In 1758 the Ottomans feared the Milli chief Keleş Evdo (Kalash 'Abdi) was trying to set up an autonomous state in the Khabur Valley, and in 1800 they appointed his grandson Milli Timur Paşa as governor of Raqqa in an attempt to contain his ambitions. During the 19th century, however, the Millis gradually lost their position, and came under pressure from the Ottoman government during the Tanzimat reforms.

Some of them were deported to Ar Raqqah, where some of the Milan tribal leaders had already been the de facto masters of the region. As such, many notable families of Raqqah could trace their ancestry back to the Milan, though these had been mostly assimilated already in the late 19th century.

Its most renowned chief was Ibrahim Pasha, who led the tribe from 1863 to 1908. He contributed to the building of Viranşehir, and was a Hamidiye regiment leader, but during the massacres of Christians in the late 19th and early 20th centuries, he sheltered Christians and revolted against the Ottomans.
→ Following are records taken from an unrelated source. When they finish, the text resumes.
-- pv_equiv track=rewrite | github.com/JaspervdA/adventofcode | day12_try2.py | getFeasibleSpringGroups
-- ===== SOURCE A (Python) =====
-- def springGroupIsFeasible(group, spring_counts):
--     length_needed = sum(spring_counts) + len(spring_counts) - 1
--     if length_needed > len(group):
--         return False
--     else:
--         return True
--
-- def getFeasibleSpringGroups(group, current_spring_counts):
--     # Dummy data in comments for this example "..???.??.? 1,1,1"
--     # getFeasibleSpring Groups returns an array of arrays of feasible spring counts and corresponding next_spring_counts
--     # For instance [[1,1],[1]] and [[1],[1,1]] on loop 1
--     # Deze functie nog fixen, dan zou het moeten werken (na hoop debuggen waarschijnlijk...)
--
--     # Begin bij [] als feasible_spring counts en schuif de andere door
--     num_spring_counts = len(current_spring_counts)
--     feasible_spring_counts = []
--     new_spring_counts = []
--     for i in range(num_spring_counts + 1):
--         test_spring_counts = current_spring_counts[0:i]
--         next_spring_counts = current_spring_counts[i:]
--         if springGroupIsFeasible(group, test_spring_counts):
--             feasible_spring_counts.append(test_spring_counts)
--             new_spring_counts.append(next_spring_counts)
--     return feasible_spring_counts, new_spring_counts
-- ===== SOURCE B (Python) =====
-- def getFeasibleSpringGroups(group, current_spring_counts):
--     # One pass of running prefix sums, then build both result lists from the
--     # feasible split indices.
--     limit = len(group) + 1
--     sums = [0]
--     for c in current_spring_counts:
--         sums.append(sums[-1] + c)
--     ok = [i for i, s in enumerate(sums) if s + i <= limit]
--     return ([current_spring_counts[:i] for i in ok],
--             [current_spring_counts[i:] for i in ok])
-- ===== Notes on version B (the rewrite author's own statement) =====
-- stated objective: alternative
-- what changed: Replaces the loop that re-sums each prefix slice and tests it through a helper with a single running-prefix-sum pass that collects the feasible split indices, from which both result lists are built by comprehensions.
import Mathlib
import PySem

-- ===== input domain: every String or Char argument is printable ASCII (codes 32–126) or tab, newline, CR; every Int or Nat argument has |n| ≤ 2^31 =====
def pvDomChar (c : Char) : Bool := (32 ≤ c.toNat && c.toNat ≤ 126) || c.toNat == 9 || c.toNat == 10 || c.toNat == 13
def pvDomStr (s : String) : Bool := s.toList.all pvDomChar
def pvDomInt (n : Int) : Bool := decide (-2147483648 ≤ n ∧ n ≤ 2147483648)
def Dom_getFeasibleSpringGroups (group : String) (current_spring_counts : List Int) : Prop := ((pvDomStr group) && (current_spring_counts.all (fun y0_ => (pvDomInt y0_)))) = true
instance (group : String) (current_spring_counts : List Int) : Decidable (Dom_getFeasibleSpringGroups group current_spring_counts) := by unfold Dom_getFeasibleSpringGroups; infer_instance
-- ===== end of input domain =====

-- B replaces A's per-prefix re-summing (via the helper) by one running-prefix-sum pass
-- that collects the feasible split indices, then builds both lists from those indices.

-- ===== PORT A =====
def springGroupIsFeasible (group : String) (spring_counts : List Int) : Bool :=
  let length_needed : Int := spring_counts.sum + spring_counts.length - 1
  if length_needed > PySem.Str.len group then false else true

def getFeasibleSpringGroups (group : String) (current_spring_counts : List Int) : List (List Int) × List (List Int) :=
  let num_spring_counts := current_spring_counts.length
  (PySem.List.pyRange 0 ((num_spring_counts : Int) + 1)).foldl
    (fun acc i =>
      let test_spring_counts := PySem.List.slice current_spring_counts (some 0) (some i)
      let next_spring_counts := PySem.List.slice current_spring_counts (some i) none
      if springGroupIsFeasible group test_spring_counts then
        (acc.1 ++ [test_spring_counts], acc.2 ++ [next_spring_counts])
      else acc)
    ([], [])

-- ===== PORT B =====
def getFeasibleSpringGroups_alt (group : String) (current_spring_counts : List Int) : List (List Int) × List (List Int) :=
  let limit : Int := PySem.Str.len group + 1
  let sums : List Int :=
    current_spring_counts.foldl (fun acc c => acc ++ [PySem.List.pyGetD acc (-1) 0 + c]) [0]
  let ok : List Int :=
    ((PySem.List.enumerate sums).filter (fun p => p.2 + p.1 ≤ limit)).map (fun p => p.1)
  (ok.map (fun i => PySem.List.slice current_spring_counts (some 0) (some i)),
   ok.map (fun i => PySem.List.slice current_spring_counts (some i) none))

-- ===== PRECONDITION & SPEC =====
def Spec_getFeasibleSpringGroups (group : String) (current_spring_counts : List Int) (out : List (List Int) × List (List Int)) : Prop := out = getFeasibleSpringGroups_alt group current_spring_counts
instance (group : String) (current_spring_counts : List Int) (out : List (List Int) × List (List Int)) : Decidable (Spec_getFeasibleSpringGroups group current_spring_counts out) := by unfold Spec_getFeasibleSpringGroups; infer_instance

-- ===== CLAIM (what is proved, stated in full; the proofs are below) =====
def Claim_equal_getFeasibleSpringGroups : Prop := ∀ (group : String) (current_spring_counts : List Int), Dom_getFeasibleSpringGroups group current_spring_counts → Spec_getFeasibleSpringGroups group current_spring_counts (getFeasibleSpringGroups group current_spring_counts)

-- ===== LEMMAS AND PROOFS =====

-- A's loop: appending to both components under one condition is a filter+map.
theorem foldl_pair_append {α β γ : Type} (p : α → Bool) (f : α → β) (g : α → γ) :
    ∀ (is : List α) (as : List β) (bs : List γ),
      is.foldl (fun acc i => if p i then (acc.1 ++ [f i], acc.2 ++ [g i]) else acc) (as, bs)
        = (as ++ (is.filter p).map f, bs ++ (is.filter p).map g) := by
  intro is
  induction is with
  | nil => intro as bs; simp
  | cons i t ih =>
      intro as bs
      by_cases h : p i <;> simp [List.foldl_cons, h, ih]

-- the prefix-sum tails produced by B's loop
def psums (s : Int) : List Int → List Int
  | [] => []
  | c :: t => (s + c) :: psums (s + c) t

theorem foldl_sums_eq (xs : List Int) :
    ∀ (acc : List Int) (s : Int),
      xs.foldl (fun acc c => acc ++ [PySem.List.pyGetD acc (-1) 0 + c]) (acc ++ [s])
        = acc ++ [s] ++ psums s xs := by
  induction xs with
  | nil => intro acc s; simp [psums]
  | cons c t ih =>
      intro acc s
      have h := ih (acc ++ [s]) (s + c)
      simp only [List.foldl_cons, PySem.List.pyGetD_neg_one_append_singleton] at *
      simpa [psums, List.append_assoc] using h

theorem psums_eq_map (xs : List Int) :
    ∀ s : Int, psums s xs = (List.range xs.length).map (fun k => s + (xs.take (k+1)).sum) := by
  induction xs with
  | nil => intro s; simp [psums]
  | cons c t ih =>
      intro s
      simp [psums, List.range_succ_eq_map, ih (s + c), List.map_map, Function.comp_def,
        List.take_succ_cons, add_assoc]

theorem sums_eq_map (xs : List Int) :
    xs.foldl (fun acc c => acc ++ [PySem.List.pyGetD acc (-1) 0 + c]) [0]
      = (List.range (xs.length + 1)).map (fun k => (xs.take k).sum) := by
  have h := foldl_sums_eq xs [] 0
  simp only [List.nil_append] at h
  rw [h, psums_eq_map, List.range_succ_eq_map]
  simp [List.map_map, Function.comp_def]

theorem enumerate_map_range {α : Type} (g : Nat → α) :
    ∀ (m : Nat) (s : Int),
      PySem.List.enumerate ((List.range m).map g) s
        = (List.range m).map (fun k : Nat => ((s + (k : Int), g k) : Int × α)) := by
  intro m
  induction m with
  | zero => intro s; simp [PySem.List.enumerate_nil]
  | succ m ih =>
      intro s
      simp [List.range_succ, PySem.List.enumerate_append, ih s]

theorem getFeasibleSpringGroups_spec' (group : String) (xs : List Int) :
    getFeasibleSpringGroups group xs = getFeasibleSpringGroups_alt group xs := by
  have hcond : ∀ k ∈ List.range (xs.length + 1),
      springGroupIsFeasible group (List.take k xs)
        = decide ((List.take k xs).sum + (k : Int) ≤ PySem.Str.len group + 1) := by
    intro k hk
    rw [List.mem_range] at hk
    have hklen : ((List.take k xs).length : Int) = (k : Int) := by
      rw [List.length_take]; push_cast; omega
    simp only [springGroupIsFeasible]
    rw [hklen]
    rcases lt_or_ge (PySem.Str.len group) ((List.take k xs).sum + (k : Int) - 1) with h | h
    · rw [if_pos h]
      symm
      simp only [decide_eq_false_iff_not]
      omega
    · rw [if_neg (by omega)]
      symm
      simp only [decide_eq_true_eq]
      omega
  have hA : getFeasibleSpringGroups group xs =
      ((((List.range (xs.length + 1)).filter
          (fun k => springGroupIsFeasible group (List.take k xs))).map (fun k => List.take k xs)),
       (((List.range (xs.length + 1)).filter
          (fun k => springGroupIsFeasible group (List.take k xs))).map (fun k => List.drop k xs))) := by
    show (PySem.List.pyRange 0 ((xs.length : Int) + 1)).foldl
        (fun acc i =>
          if springGroupIsFeasible group (PySem.List.slice xs (some 0) (some i)) then
            (acc.1 ++ [PySem.List.slice xs (some 0) (some i)],
             acc.2 ++ [PySem.List.slice xs (some i) none])
          else acc) ([], []) = _
    rw [show ((xs.length : Int) + 1) = ((xs.length + 1 : Nat) : Int) by push_cast; ring,
      PySem.List.pyRange_zero_natCast,
      foldl_pair_append (fun i => springGroupIsFeasible group (PySem.List.slice xs (some 0) (some i)))
        (fun i => PySem.List.slice xs (some 0) (some i))
        (fun i => PySem.List.slice xs (some i) none)]
    simp only [List.nil_append, List.filter_map, List.map_map, Function.comp_def,
      PySem.List.slice_zero_start, PySem.List.slice_to_natCast, PySem.List.slice_from_natCast]
  have hB : getFeasibleSpringGroups_alt group xs =
      ((((List.range (xs.length + 1)).filter
          (fun k => decide ((List.take k xs).sum + (k : Int) ≤ PySem.Str.len group + 1))).map
            (fun k => List.take k xs)),
       (((List.range (xs.length + 1)).filter
          (fun k => decide ((List.take k xs).sum + (k : Int) ≤ PySem.Str.len group + 1))).map
            (fun k => List.drop k xs))) := by
    show ((((PySem.List.enumerate
          (xs.foldl (fun acc c => acc ++ [PySem.List.pyGetD acc (-1) 0 + c]) [0])).filter
            (fun p => decide (p.2 + p.1 ≤ PySem.Str.len group + 1))).map (fun p => p.1)).map
              (fun i => PySem.List.slice xs (some 0) (some i)),
          ((((PySem.List.enumerate
            (xs.foldl (fun acc c => acc ++ [PySem.List.pyGetD acc (-1) 0 + c]) [0])).filter
              (fun p => decide (p.2 + p.1 ≤ PySem.Str.len group + 1))).map (fun p => p.1)).map
                (fun i => PySem.List.slice xs (some i) none))) = _
    rw [sums_eq_map, enumerate_map_range]
    simp only [List.filter_map, List.map_map, Function.comp_def, zero_add,
      PySem.List.slice_zero_start, PySem.List.slice_to_natCast, PySem.List.slice_from_natCast]
  rw [hA, hB, List.filter_congr hcond]

-- ===== VERDICT (by name: the statement is the Claim_ definition above) =====
theorem getFeasibleSpringGroups_spec : Claim_equal_getFeasibleSpringGroups := by
  intro group xs _
  exact getFeasibleSpringGroups_spec' group xs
== Role in the Egyptian-Ottoman war (1831–1833) ==
The relationship began with the rise of the Alawiyya Muhammad Ali of Egypt dynasty) in Egypt, during the reign of Muhammad Ali of Egypt, while Ayub Bey was the prince of the Milli Emirate at the time. The Milli Emirate was completely independent, extending over a vast area from Lake Bingöl to Sinjar Mountains and possessed significant power—Ayub Bey commanded an estimated fifty thousand tents

During the Egyptian–Ottoman War (1831–1833), the Millis found themselves literally caught between a declining empire and a rising central power. The Millis cooperated with Muhammad Ali Pasha due to their shared goal of resisting the Ottoman Sultanate and freeing themselves from its centralized authority. This was also driven by long-standing animosity, as the Ottomans had executed many members of the Milli ruling family, including Ayub Bey's uncle and cousin, and earlier his grandfather, Mahmud Bey, among others.

The Millis provided food, livestock, and logistical support to the Egyptian army. They even fought alongside the Egyptians against the Ottomans and opened the way for Egyptian troops to enter Kurdish areas near the heart of the Ottoman Empire.

The military support of the Millis for the Egyptian forces was notable, particularly in the Battle of Hims (1832) against the Ottomans. When Ibrahim Pasha, son of Muhammad Ali, captured Aleppo in 1832, Prince Ayub Bey sent him a letter congratulating him. When the Egyptian forces reached Urfa, Ayub Bey met with Muho Bey (an officer of Muhammad Ali) in Qarsaqonli. After the meeting, Milli forces under Ayub Bey attacked and occupied the city of Diyarbakır. In gratitude, Muhammad Ali sent Ayub Bey a gift: a pair of golden pistols and a gold sword hilt

However, the alliance began to falter as tensions rose between the Millis and the Egyptians, who started interfering heavily in Milli affairs—something Prince Ayub Bey, formerly independent, could not accept.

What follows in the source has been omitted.